Page 45 of Aztec Rage


  I heard a noise from the downed Spaniard, who was gasping for air. I took my sword to him until he lay still.

  When I turned around, Marina was there, sword in hand. Hers was bloody, too. She struggled to hold back tears as she stared down at the fallen Aztec. She said, “Too many . . . too many have died.”

  Late that afternoon the killing finally stopped, and the padre told us to take the survivors to jail. I had the trunks that were filled with silver and gold stacked outside on the street. I smoked a cigar as I waited for a wagon to pick them up. Watching the prisoners come out, I noticed a mestizo woman exit the granary. Riano had taken a couple dozen women to fix their tortillas and no doubt ease the urgings of their male parts during what he had conceived would be a long siege.

  But this woman’s features were familiar to me. As she was trying to slip into the crowd, I came up behind her and hit her in the back of the head, sending her crashing to the ground. Then I yanked off her hair.

  “Ah, it’s my old friend the notary,” I said, grinning down at the bastardo who had tried to wring a confession from me when I had been in jail and was part of the plot to ship me off to my death.

  He gaped up at me.

  “Don’t you know, Señor Notary, it is cowardly and shameful for a man to dress as a woman?”

  I gave him a good kick.

  “Take this swine to the jail,” I told an indio working on the jail detail. “If he gives you any trouble, cut off his cojones so he won’t have to pretend to be a woman anymore.”

  NINETY-ONE

  FOR THE NEXT two days, the army of liberation ransacked the city, attacking and looting the homes and businesses of the Spanish. Allende had once again ridden into the crowds, slashing at his own troops with his sword, demanding that order be restored. Again, he failed, and this time I didn’t join him. The padre ordered the troops to pass over the homes of married Spanish, but didn’t curb the looting and celebrations. He understood the great passions that the Aztec victory had ignited. Allende and his officers, though brave and intelligent men for the most part, didn’t understand the indio. They expected them to act like trained soldiers.

  ¡Ay! If they had acted like trained soldiers, they would never have charged the granary fortress almost bare-handed. Over five hundred Spaniards had died in the attack. They took with them two thousand indios.

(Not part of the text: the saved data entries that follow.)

-- pv_equiv track=rewrite | github.com/alextoritsin/Algorithms-Specialization | 01_Algorithmic_toolbox/week3/different_summands.py | get_prizes_list
-- ===== SOURCE A (Python) =====
-- def get_prizes_list(n):
--     prizes = []
--     prize = 1
--
--     while n != 0:
--
--         if n - prize > prize:
--             prizes.append(prize)
--             n -= prize
--             prize += 1
--         else:
--             prizes.append(n)
--             n = 0
--     return [str(i) for i in prizes]
-- ===== SOURCE B (Python) =====
-- def get_prizes_list(n):
--     if n <= 0:
--         return [] if n == 0 else [str(n)]
--     # largest k with k*(k+1)//2 <= n, found by stepping the triangular bound
--     k = 1
--     while (k + 1) * (k + 2) <= 2 * n:
--         k += 1
--     return [str(i) for i in range(1, k)] + [str(n - k * (k - 1) // 2)]
-- ===== Notes on version B (the rewrite author's own statement) =====
-- stated objective: alternative
-- what changed: Instead of greedily subtracting growing prizes from n, B first locates the boundary k (the largest k with k(k+1)/2 <= n) by stepping a triangular-number condition, then emits range(1,k) plus the closed-form remainder n - k(k-1)/2.
import Mathlib
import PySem

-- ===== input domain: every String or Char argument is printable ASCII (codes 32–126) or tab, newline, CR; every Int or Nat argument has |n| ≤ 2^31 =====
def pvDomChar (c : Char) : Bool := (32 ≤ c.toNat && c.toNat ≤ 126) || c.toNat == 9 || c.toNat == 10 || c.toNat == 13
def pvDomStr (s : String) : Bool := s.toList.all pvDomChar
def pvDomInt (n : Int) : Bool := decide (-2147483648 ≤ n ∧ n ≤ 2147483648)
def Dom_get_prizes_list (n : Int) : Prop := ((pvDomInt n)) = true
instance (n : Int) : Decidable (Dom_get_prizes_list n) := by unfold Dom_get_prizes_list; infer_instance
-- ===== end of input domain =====

-- B replaces A's greedy subtraction loop by first locating the boundary k (largest k with
-- k(k+1)/2 ≤ n) and then emitting range(1,k) plus the closed-form remainder; objective: alternative.

-- ===== PORT A =====
-- while-loop of A as recursion over the mutated state (n, prize, prizes);
-- fuel is a totality guard only: n.toNat + 1 steps always suffice (prize ≥ 1 makes n drop each step)
def goA (fuel : Nat) (n : Int) (prize : Int) (prizes : List Int) : List Int :=
  match fuel with
  | 0 => prizes
  | fuel + 1 =>
    if n ≠ 0 then
      if n - prize > prize then goA fuel (n - prize) (prize + 1) (prizes ++ [prize])
      else prizes ++ [n]
    else prizes

def get_prizes_list (n : Int) : List String :=
  (goA (n.toNat + 1) n 1 []).map PySem.Int.toStr

-- ===== PORT B =====
-- the while-loop of Source B stepping k while (k+1)(k+2) ≤ 2n; fuel is a totality guard only
-- (n.toNat steps suffice: k would otherwise exceed n, where the condition already fails)
def findK (fuel : Nat) (n : Int) (k : Int) : Int :=
  match fuel with
  | 0 => k
  | fuel + 1 => if (k + 1) * (k + 2) ≤ 2 * n then findK fuel n (k + 1) else k

def get_prizes_list_alt (n : Int) : List String :=
  if n ≤ 0 then (if n = 0 then [] else [PySem.Int.toStr n])
  else
    let k := findK n.toNat n 1
    (PySem.List.pyRange 1 k 1).map PySem.Int.toStr
      ++ [PySem.Int.toStr (n - PySem.Int.floordiv (k * (k - 1)) 2)]

-- ===== PRECONDITION & SPEC =====
def Spec_get_prizes_list (n : Int) (out : List String) : Prop := out = get_prizes_list_alt n
instance (n : Int) (out : List String) : Decidable (Spec_get_prizes_list n out) := by unfold Spec_get_prizes_list; infer_instance

-- ===== CLAIM (what is proved, stated in full; the proofs are below) =====
def Claim_equal_get_prizes_list : Prop := ∀ (n : Int), Dom_get_prizes_list n → Spec_get_prizes_list n (get_prizes_list n)

-- ===== LEMMAS AND PROOFS =====

-- findK produces the largest k with k(k+1) ≤ 2n, given enough fuel (n ≤ k + fuel)
theorem findK_spec (n : Int) : ∀ (fuel : Nat) (k : Int), 1 ≤ k → k * (k + 1) ≤ 2 * n →
    n ≤ k + fuel →
    k ≤ findK fuel n k ∧ (findK fuel n k) * (findK fuel n k + 1) ≤ 2 * n ∧
      2 * n < (findK fuel n k + 1) * (findK fuel n k + 2) := by
  intro fuel
  induction fuel with
  | zero =>
    intro k hk1 hlo hfu
    have hfu' : n ≤ k := by push_cast at hfu; omega
    have : 2 * n < (k + 1) * (k + 2) := by nlinarith [sq_nonneg k]
    exact ⟨le_refl _, hlo, by simpa [findK] using this⟩
  | succ f ih =>
    intro k hk1 hlo hfu
    rw [findK]
    by_cases hstep : (k + 1) * (k + 2) ≤ 2 * n
    · rw [if_pos hstep]
      have := ih (k + 1) (by omega) (by nlinarith [hstep]) (by push_cast at hfu ⊢; omega)
      exact ⟨by omega, this.2.1, this.2.2⟩
    · rw [if_neg hstep]
      exact ⟨le_refl _, hlo, by omega⟩

-- the greedy loop, characterised by the boundary k:
-- with p ≤ k, k(k+1) ≤ 2n + p(p-1) < (k+1)(k+2), it emits p,…,k-1 and the remainder e
theorem goA_eq (k : Int) : ∀ (fuel : Nat) (n p e : Int) (acc : List Int), 1 ≤ p → p ≤ k →
    k * (k + 1) ≤ 2 * n + p * (p - 1) → 2 * n + p * (p - 1) < (k + 1) * (k + 2) →
    2 * e = 2 * n + p * (p - 1) - k * (k - 1) → (k - p).toNat < fuel →
    goA fuel n p acc = acc ++ PySem.List.pyRange p k 1 ++ [e] := by
  intro fuel
  induction fuel with
  | zero => intro n p e acc _ _ _ _ _ hfu; omega
  | succ f ih =>
    intro n p e acc hp1 hpk hlo hhi he hfu
    have hn : p ≤ n := by nlinarith
    rw [goA, if_pos (by omega)]
    by_cases hbr : n - p > p
    · -- loop step: k > p, emit p and continue
      have hkp : p + 1 ≤ k := by
        rcases lt_or_eq_of_le hpk with h | h
        · omega
        · exfalso; subst h; nlinarith
      rw [if_pos hbr]
      have harith : (p + 1) * (p + 1 - 1) = p * (p - 1) + 2 * p := by ring
      rw [ih (n - p) (p + 1) e (acc ++ [p])
            (by omega) hkp (by omega) (by omega) (by omega) (by omega)]
      rw [PySem.List.pyRange_one_cons (by omega : p < k)]
      simp
    · -- loop exit: k = p, emit the remainder n
      rw [if_neg hbr]
      have hkp : k = p := by
        rcases lt_or_eq_of_le hpk with h | h
        · exfalso; nlinarith
        · omega
      subst hkp
      have hrange : PySem.List.pyRange k k 1 = [] := PySem.List.pyRange_one_eq_nil (by omega)
      have hen : e = n := by omega
      rw [hrange, hen]; simp

theorem get_prizes_list_spec : Claim_equal_get_prizes_list := by
  intro n _
  unfold Spec_get_prizes_list get_prizes_list get_prizes_list_alt
  by_cases h0 : n ≤ 0
  · rw [if_pos h0]
    by_cases hz : n = 0
    · subst hz; rw [goA, if_neg (by omega)]; simp
    · rw [goA, if_pos hz, if_neg (by omega), if_neg hz]; simp
  · rw [if_neg h0]
    have h1 : 1 ≤ n := by omega
    obtain ⟨hk1, hlo, hhi⟩ := findK_spec n n.toNat 1 (by omega) (by omega) (by omega)
    set k := findK n.toNat n 1 with hk
    have hkn : k ≤ n := by nlinarith
    have heven : 2 ∣ k * (k - 1) := by
      rcases Int.even_or_odd k with ⟨m, hm⟩ | ⟨m, hm⟩
      · exact ⟨m * (k - 1), by rw [hm]; ring⟩
      · exact ⟨k * m, by rw [hm]; ring⟩
    have hfd : PySem.Int.floordiv (k * (k - 1)) 2 = (k * (k - 1)) / 2 := by
      simp [PySem.Int.floordiv]
      exact Int.fdiv_eq_ediv_of_nonneg _ (by norm_num)
    rw [goA_eq k (n.toNat + 1) n 1 (n - PySem.Int.floordiv (k * (k - 1)) 2) [] (by omega) hk1
          (by omega) (by omega)
          (by rw [hfd]; have := Int.ediv_mul_cancel heven; omega) (by omega)]
    simp

-- ===== VERDICT (by name: the statement is the Claim_ definition above) =====
theorem width_core (K : List Int) (hnd : K.Nodup) (f : Int → Int × Int)
    (hlh : ∀ k ∈ K, (f k).1 ≤ (f k).2) :
    ((PySem.List.pyRange 0 (PySem.List.len (PySem.List.sorted K (fun x => x) false)) 1).foldl (fun mw i =>
      (PySem.List.pyRange (i+1) (PySem.List.len (PySem.List.sorted K (fun x => x) false)) 1).foldl (fun mw j =>
        if max (f (PySem.List.pyGetD (PySem.List.sorted K (fun x => x) false) i 0)).1
               (f (PySem.List.pyGetD (PySem.List.sorted K (fun x => x) false) j 0)).1
           ≤ min (f (PySem.List.pyGetD (PySem.List.sorted K (fun x => x) false) i 0)).2
                 (f (PySem.List.pyGetD (PySem.List.sorted K (fun x => x) false) j 0)).2
        then max mw |PySem.List.pyGetD (PySem.List.sorted K (fun x => x) false) j 0 -
                     PySem.List.pyGetD (PySem.List.sorted K (fun x => x) false) i 0| else mw) mw) 0)
    = K.foldl (fun w k =>
        max w (pyMaxI (K.filter (fun k' => decide ((f k').1 ≤ (f k).1) && decide ((f k).1 ≤ (f k').2)))
             - pyMinI (K.filter (fun k' => decide ((f k').1 ≤ (f k).1) && decide ((f k).1 ≤ (f k').2))))) 0 := by
  have hperm : (PySem.List.sorted K (fun x => x) false).Perm K := PySem.List.sorted_perm K (fun x => x) false
  have hndxs : (PySem.List.sorted K (fun x => x) false).Nodup := (hperm.nodup_iff).mpr hnd
  set xs := PySem.List.sorted K (fun x => x) false with hxs
  set n : Int := PySem.List.len xs with hn
  have hnlen : n = (xs.length : Int) := by rw [hn, PySem.List.len_eq]
  -- strict monotonicity of sorted distinct keys
  have hstrict : ∀ (p q : Nat) (hq : q < xs.length) (hpq : p < q), xs[p]'(by omega) < xs[q] := by
    intro p q hq hpq
    have hle := PySem.List.sorted_id_getElem_mono K (p := p) (q := q) (le_of_lt hpq) hq
    have hne : xs[p]'(by omega) ≠ xs[q] := by
      intro he
      exact absurd ((List.Nodup.getElem_inj_iff hndxs).mp he) (by omega)
    exact lt_of_le_of_ne hle hne
  -- the two ≤-characterisations
  have innerIff : ∀ (i : Int) (w c : Int),
      ((PySem.List.pyRange (i+1) n 1).foldl (fun mw j =>
        if max (f (PySem.List.pyGetD xs i 0)).1 (f (PySem.List.pyGetD xs j 0)).1
           ≤ min (f (PySem.List.pyGetD xs i 0)).2 (f (PySem.List.pyGetD xs j 0)).2
        then max mw |PySem.List.pyGetD xs j 0 - PySem.List.pyGetD xs i 0| else mw) w ≤ c)
      ↔ w ≤ c ∧ ∀ j ∈ PySem.List.pyRange (i+1) n 1,
          (max (f (PySem.List.pyGetD xs i 0)).1 (f (PySem.List.pyGetD xs j 0)).1
           ≤ min (f (PySem.List.pyGetD xs i 0)).2 (f (PySem.List.pyGetD xs j 0)).2
           → |PySem.List.pyGetD xs j 0 - PySem.List.pyGetD xs i 0| ≤ c) := by
    intro i w c
    apply foldl_le_iff_of_step
    intro w j c
    split_ifs with h
    · rw [max_le_iff]; tauto
    · tauto
  have lhsIff : ∀ (c : Int),
      ((PySem.List.pyRange 0 n 1).foldl (fun mw i =>
        (PySem.List.pyRange (i+1) n 1).foldl (fun mw j =>
          if max (f (PySem.List.pyGetD xs i 0)).1 (f (PySem.List.pyGetD xs j 0)).1
             ≤ min (f (PySem.List.pyGetD xs i 0)).2 (f (PySem.List.pyGetD xs j 0)).2
          then max mw |PySem.List.pyGetD xs j 0 - PySem.List.pyGetD xs i 0| else mw) mw) 0 ≤ c)
      ↔ 0 ≤ c ∧ ∀ i ∈ PySem.List.pyRange 0 n 1, ∀ j ∈ PySem.List.pyRange (i+1) n 1,
          (max (f (PySem.List.pyGetD xs i 0)).1 (f (PySem.List.pyGetD xs j 0)).1
           ≤ min (f (PySem.List.pyGetD xs i 0)).2 (f (PySem.List.pyGetD xs j 0)).2
           → |PySem.List.pyGetD xs j 0 - PySem.List.pyGetD xs i 0| ≤ c) := by
    intro c
    apply foldl_le_iff_of_step
    intro w i c
    exact innerIff i w c
  have rhsIff : ∀ (c : Int),
      (K.foldl (fun w k =>
        max w (pyMaxI (K.filter (fun k' => decide ((f k').1 ≤ (f k).1) && decide ((f k).1 ≤ (f k').2)))
             - pyMinI (K.filter (fun k' => decide ((f k').1 ≤ (f k).1) && decide ((f k).1 ≤ (f k').2))))) 0 ≤ c)
      ↔ 0 ≤ c ∧ ∀ k ∈ K,
          pyMaxI (K.filter (fun k' => decide ((f k').1 ≤ (f k).1) && decide ((f k).1 ≤ (f k').2)))
          - pyMinI (K.filter (fun k' => decide ((f k').1 ≤ (f k).1) && decide ((f k).1 ≤ (f k').2))) ≤ c := by
    intro c
    apply foldl_le_iff_of_step
    intro w k c
    rw [max_le_iff]
  -- self-bounds
  obtain ⟨hA0, hAlow⟩ := (lhsIff _).mp le_rfl
  obtain ⟨hB0, hBlow⟩ := (rhsIff _).mp le_rfl
  apply le_antisymm
  · refine (lhsIff _).mpr ⟨hB0, ?_⟩
    intro i hi j hj
    obtain ⟨hi0, hin⟩ := PySem.List.mem_pyRange_one.mp hi
    obtain ⟨hji, hjn⟩ := PySem.List.mem_pyRange_one.mp hj
    have hilen : i < (xs.length : Int) := by omega
    have hjlen : j < (xs.length : Int) := by omega
    rw [PySem.List.pyGetD_eq_getElem xs 0 hi0 hilen,
        PySem.List.pyGetD_eq_getElem xs 0 (by omega) hjlen]
    intro hcond
    have hqlen : j.toNat < xs.length := by omega
    have hlt : xs[i.toNat]'(by omega) < xs[j.toNat] := hstrict i.toNat j.toNat hqlen (by omega)
    have hK1 : xs[i.toNat]'(by omega) ∈ K := hperm.subset (List.getElem_mem _)
    have hK2 : xs[j.toNat] ∈ K := hperm.subset (List.getElem_mem _)
    have habs : |xs[j.toNat] - xs[i.toNat]'(by omega)| = xs[j.toNat] - xs[i.toNat]'(by omega) :=
      abs_of_nonneg (by omega)
    rw [habs]
    rcases max_choice (f (xs[i.toNat]'(by omega))).1 (f (xs[j.toNat])).1 with hmx | hmx
    · -- stab point is lo of x1
      refine le_trans ?_ (hBlow _ hK1)
      have hx1 : xs[i.toNat]'(by omega) ∈ K.filter (fun k' => decide ((f k').1 ≤ (f (xs[i.toNat]'(by omega))).1) && decide ((f (xs[i.toNat]'(by omega))).1 ≤ (f k').2)) := by
        refine List.mem_filter.mpr ⟨hK1, ?_⟩
        simp only [Bool.and_eq_true, decide_eq_true_eq]
        exact ⟨le_refl _, hmx ▸ le_trans hcond (min_le_left _ _)⟩
      have hx2 : xs[j.toNat] ∈ K.filter (fun k' => decide ((f k').1 ≤ (f (xs[i.toNat]'(by omega))).1) && decide ((f (xs[i.toNat]'(by omega))).1 ≤ (f k').2)) := by
        refine List.mem_filter.mpr ⟨hK2, ?_⟩
        simp only [Bool.and_eq_true, decide_eq_true_eq]
        exact ⟨hmx ▸ le_max_right _ _, hmx ▸ le_trans hcond (min_le_right _ _)⟩
      have h1 := pyMinI_le_mem hx1
      have h2 := mem_le_pyMaxI hx2
      omega
    · -- stab point is lo of x2
      refine le_trans ?_ (hBlow _ hK2)
      have hx1 : xs[i.toNat]'(by omega) ∈ K.filter (fun k' => decide ((f k').1 ≤ (f (xs[j.toNat])).1) && decide ((f (xs[j.toNat])).1 ≤ (f k').2)) := by
        refine List.mem_filter.mpr ⟨hK1, ?_⟩
        simp only [Bool.and_eq_true, decide_eq_true_eq]
        exact ⟨hmx ▸ le_max_left _ _, hmx ▸ le_trans hcond (min_le_left _ _)⟩
      have hx2 : xs[j.toNat] ∈ K.filter (fun k' => decide ((f k').1 ≤ (f (xs[j.toNat])).1) && decide ((f (xs[j.toNat])).1 ≤ (f k').2)) := by
        refine List.mem_filter.mpr ⟨hK2, ?_⟩
        simp only [Bool.and_eq_true, decide_eq_true_eq]
        exact ⟨le_refl _, hmx ▸ le_trans hcond (min_le_right _ _)⟩
      have h1 := pyMinI_le_mem hx1
      have h2 := mem_le_pyMaxI hx2
      omega
  · refine (rhsIff _).mpr ⟨hA0, ?_⟩
    intro k hk
    have hkk : k ∈ K.filter (fun k' => decide ((f k').1 ≤ (f k).1) && decide ((f k).1 ≤ (f k').2)) := by
      refine List.mem_filter.mpr ⟨hk, ?_⟩
      simp only [Bool.and_eq_true, decide_eq_true_eq]
      exact ⟨le_refl _, hlh k hk⟩
    have hne : K.filter (fun k' => decide ((f k').1 ≤ (f k).1) && decide ((f k).1 ≤ (f k').2)) ≠ [] :=
      List.ne_nil_of_mem hkk
    have hm := pyMinI_mem hne
    have hM := pyMaxI_mem hne
    have hmM : pyMinI (K.filter (fun k' => decide ((f k').1 ≤ (f k).1) && decide ((f k).1 ≤ (f k').2)))
        ≤ pyMaxI (K.filter (fun k' => decide ((f k').1 ≤ (f k).1) && decide ((f k).1 ≤ (f k').2))) :=
      pyMinI_le_mem hM
    by_cases heq : pyMinI (K.filter (fun k' => decide ((f k').1 ≤ (f k).1) && decide ((f k).1 ≤ (f k').2)))
        = pyMaxI (K.filter (fun k' => decide ((f k').1 ≤ (f k).1) && decide ((f k).1 ≤ (f k').2)))
    · omega
    · obtain ⟨hmK, hmc⟩ := List.mem_filter.mp hm
      obtain ⟨hMK, hMc⟩ := List.mem_filter.mp hM
      simp only [Bool.and_eq_true, decide_eq_true_eq] at hmc hMc
      obtain ⟨p, hp, hpe⟩ := List.mem_iff_getElem.mp (hperm.mem_iff.mpr hmK)
      obtain ⟨q, hq, hqe⟩ := List.mem_iff_getElem.mp (hperm.mem_iff.mpr hMK)
      have hpq : p < q := by
        by_contra hle
        push Not at hle
        rcases Nat.eq_or_lt_of_le hle with he | hlt2
        · subst he
          exact heq (hpe.symm.trans hqe)
        · have := hstrict q p hp hlt2
          omega
      have := hAlow (p : Int) (PySem.List.mem_pyRange_one.mpr (by omega))
        (q : Int) (PySem.List.mem_pyRange_one.mpr (by omega))
      rw [PySem.List.pyGetD_eq_getElem xs 0 (by omega) (by exact_mod_cast hp),
          PySem.List.pyGetD_eq_getElem xs 0 (by omega) (by exact_mod_cast hq)] at this
      simp only [Int.toNat_natCast] at this
      rw [hpe, hqe] at this
      have hcond2 : max (f (pyMinI (K.filter (fun k' => decide ((f k').1 ≤ (f k).1) && decide ((f k).1 ≤ (f k').2))))).1
            (f (pyMaxI (K.filter (fun k' => decide ((f k').1 ≤ (f k).1) && decide ((f k).1 ≤ (f k').2))))).1
          ≤ min (f (pyMinI (K.filter (fun k' => decide ((f k').1 ≤ (f k).1) && decide ((f k).1 ≤ (f k').2))))).2
            (f (pyMaxI (K.filter (fun k' => decide ((f k').1 ≤ (f k).1) && decide ((f k).1 ≤ (f k').2))))).2 :=
        le_trans (max_le hmc.1 hMc.1) (le_min hmc.2 hMc.2)
      have hfin := this hcond2
      rw [abs_of_nonneg (by omega)] at hfin
      omega
-- pv_equiv track=rewrite | github.com/Yusuf90/AdventOfCode-Solutions | AoC19_Yusuf/Day4/D4.py | criteria_sixdigit
-- ===== SOURCE A (Python) =====
-- def criteria_sixdigit(i_input):
-- 	_iCount = 0
-- 	while i_input > 0:
-- 		i_input = i_input // 10
-- 		_iCount += 1
-- 	if _iCount == 6:
-- 		return True
-- 	else:
-- 		return False
-- ===== SOURCE B (Python) =====
-- def criteria_sixdigit(i_input):
-- 	return 100000 <= i_input < 1000000
-- ===== Notes on version B (the rewrite author's own statement) =====
-- stated objective: simpler
-- what changed: Replaced the digit-counting division loop with a single closed-form six-digit range comparison.
import Mathlib
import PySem

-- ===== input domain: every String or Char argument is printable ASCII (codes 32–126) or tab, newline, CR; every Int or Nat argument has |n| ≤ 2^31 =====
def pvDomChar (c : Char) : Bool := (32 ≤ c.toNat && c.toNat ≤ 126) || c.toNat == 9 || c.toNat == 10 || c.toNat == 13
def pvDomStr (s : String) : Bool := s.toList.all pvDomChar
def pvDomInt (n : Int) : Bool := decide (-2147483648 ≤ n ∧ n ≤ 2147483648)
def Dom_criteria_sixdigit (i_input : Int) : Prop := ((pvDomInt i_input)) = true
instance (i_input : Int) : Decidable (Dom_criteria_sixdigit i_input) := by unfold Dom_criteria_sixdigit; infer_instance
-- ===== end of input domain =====

-- B replaces A's digit-counting division loop with one closed-form range comparison (objective: simpler).

-- ===== PORT A =====
-- the 'while i_input > 0' loop of A, carrying the loop state (i_input, _iCount)
def criteriaLoop (i_input : Int) (iCount : Int) : Int :=
  if 0 < i_input then
    criteriaLoop (PySem.Int.floordiv i_input 10) (iCount + 1)
  else
    iCount
termination_by i_input.toNat
decreasing_by
  have h10 : PySem.Int.floordiv i_input 10 = i_input / 10 :=
    PySem.Int.floordiv_eq_ediv_of_pos (by omega)
  rw [h10]; omega

def criteria_sixdigit (i_input : Int) : Bool :=
  if criteriaLoop i_input 0 = 6 then true else false

-- ===== PORT B =====
def criteria_sixdigit_alt (i_input : Int) : Bool :=
  decide (100000 ≤ i_input ∧ i_input < 1000000)

-- ===== PRECONDITION & SPEC =====
def Spec_criteria_sixdigit (i_input : Int) (out : Bool) : Prop := out = criteria_sixdigit_alt i_input
instance (i_input : Int) (out : Bool) : Decidable (Spec_criteria_sixdigit i_input out) := by unfold Spec_criteria_sixdigit; infer_instance

-- ===== CLAIM (what is proved, stated in full; the proofs are below) =====
def Claim_equal_criteria_sixdigit : Prop := ∀ (i_input : Int), Dom_criteria_sixdigit i_input → Spec_criteria_sixdigit i_input (criteria_sixdigit i_input)

-- ===== LEMMAS AND PROOFS =====

-- digit count of a natural number, proof helper mirroring the loop's effect
def ndigits (n : Nat) : Nat :=
  if n = 0 then 0 else ndigits (n / 10) + 1
decreasing_by omega

theorem criteriaLoop_eq_ndigits :
    ∀ (n : Nat) (i c : Int), i.toNat ≤ n → criteriaLoop i c = c + (ndigits i.toNat : Int) := by
  intro n
  induction n with
  | zero =>
    intro i c h
    rw [criteriaLoop]
    have : ¬ 0 < i := by omega
    simp [this, show i.toNat = 0 by omega, ndigits]
  | succ n ih =>
    intro i c h
    rw [criteriaLoop]
    by_cases hp : 0 < i
    · have h10 : PySem.Int.floordiv i 10 = i / 10 :=
        PySem.Int.floordiv_eq_ediv_of_pos (by omega)
      simp only [hp, if_true, h10]
      have hle : (i / 10).toNat ≤ n := by omega
      rw [ih _ _ hle]
      have htn : (i / 10).toNat = i.toNat / 10 := by omega
      have hnz : i.toNat ≠ 0 := by omega
      rw [htn]
      conv_rhs => rw [ndigits]
      simp [hnz]
      ring
    · simp [hp, show i.toNat = 0 by omega, ndigits]

theorem ndigits_le : ∀ (k m : Nat), m < 10 ^ k → ndigits m ≤ k := by
  intro k
  induction k with
  | zero => intro m h; rw [ndigits]; simp_all
  | succ k ih =>
    intro m h
    rw [ndigits]
    by_cases hz : m = 0
    · simp [hz]
    · simp only [hz, if_false]
      have : m / 10 < 10 ^ k := by
        have : 10 ^ (k + 1) = 10 ^ k * 10 := by ring
        omega
      have := ih _ this
      omega

theorem lt_ndigits : ∀ (k m : Nat), 10 ^ k ≤ m → k < ndigits m := by
  intro k
  induction k with
  | zero => intro m h; rw [ndigits]; simp at h; simp [show m ≠ 0 by omega]
  | succ k ih =>
    intro m h
    rw [ndigits]
    have hz : m ≠ 0 := by
      have : 0 < 10 ^ (k + 1) := pow_pos (by norm_num) _
      omega
    simp only [hz, if_false]
    have : 10 ^ k ≤ m / 10 := by
      have : 10 ^ (k + 1) = 10 ^ k * 10 := by ring
      omega
    have := ih _ this
    omega

theorem ndigits_eq_six (m : Nat) : ndigits m = 6 ↔ 100000 ≤ m ∧ m < 1000000 := by
  constructor
  · intro h
    constructor
    · by_contra hlt
      have := ndigits_le 5 m (by norm_num at hlt ⊢; omega)
      omega
    · by_contra hge
      have := lt_ndigits 6 m (by norm_num at hge ⊢; omega)
      omega
  · intro ⟨h1, h2⟩
    have ha := ndigits_le 6 m (by norm_num; omega)
    have hb := lt_ndigits 5 m (by norm_num; omega)
    omega

-- ===== VERDICT (by name: the statement is the Claim_ definition above) =====
theorem criteria_sixdigit_spec : Claim_equal_criteria_sixdigit := by
  intro i _
  unfold Spec_criteria_sixdigit criteria_sixdigit criteria_sixdigit_alt
  rw [criteriaLoop_eq_ndigits i.toNat i 0 le_rfl]
  simp only [zero_add]
  have key : ndigits i.toNat = 6 ↔ 100000 ≤ i ∧ i < 1000000 := by
    rw [ndigits_eq_six]; omega
  by_cases hp : 100000 ≤ i ∧ i < 1000000
  · have h6 : ndigits i.toNat = 6 := key.mpr hp
    simp [h6, hp.1, hp.2]
  · have h6 : ¬ ((ndigits i.toNat : Int) = 6) := by
      have : ndigits i.toNat ≠ 6 := fun hh => hp (key.mp hh)
      omega
    simp [h6, hp]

The carnage was so great, a long trench was dug in a dry riverbed to accommodate the bodies. The indios had achieved victory not through military stratagems but through cojones and blood.

  I was not a spiritual person or even a sensitive one. As I walked through the streets of Guanajuato, I thought about how the battle had affected me. Even after I fell from grace with my Spanish ancestry and lived as a lowly peon, I disrespected the Aztec blood in my veins. I had been raised to believe that a drop of that blood polluted my system and gave me the dreaded blood taint, a social and racial disease as repugnant to “people of quality” as the pox.

  Seeing the peons as people who were innately subservient to the wearers of spurs, I had believed implicitly in the myth of their inferiority. But as I watched the way the peons had fought, bled, and died for liberty, I realized that the padre was right: that three centuries of oppression had left the lower classes morose and defeated but that a true leader could reawaken their courage and resolve. That person was the padre, of course. They loved, admired, and revered them. He believed in them. They in turn showed extreme courage under fire, charging the lethal volleys with crude weapons and bare hands. Some, like Diego, had given his life not just for the cause but for a friend.

  Did I have the courage to die for a cause? In my entire life, no cause had inspired me to risk my life. These peons didn’t give up their lives for possessions or bedroom passions. They gave up their lives for a dream of freedom.

  We’d all been baptized in blood and fire, and the images of what I witnessed haunted me.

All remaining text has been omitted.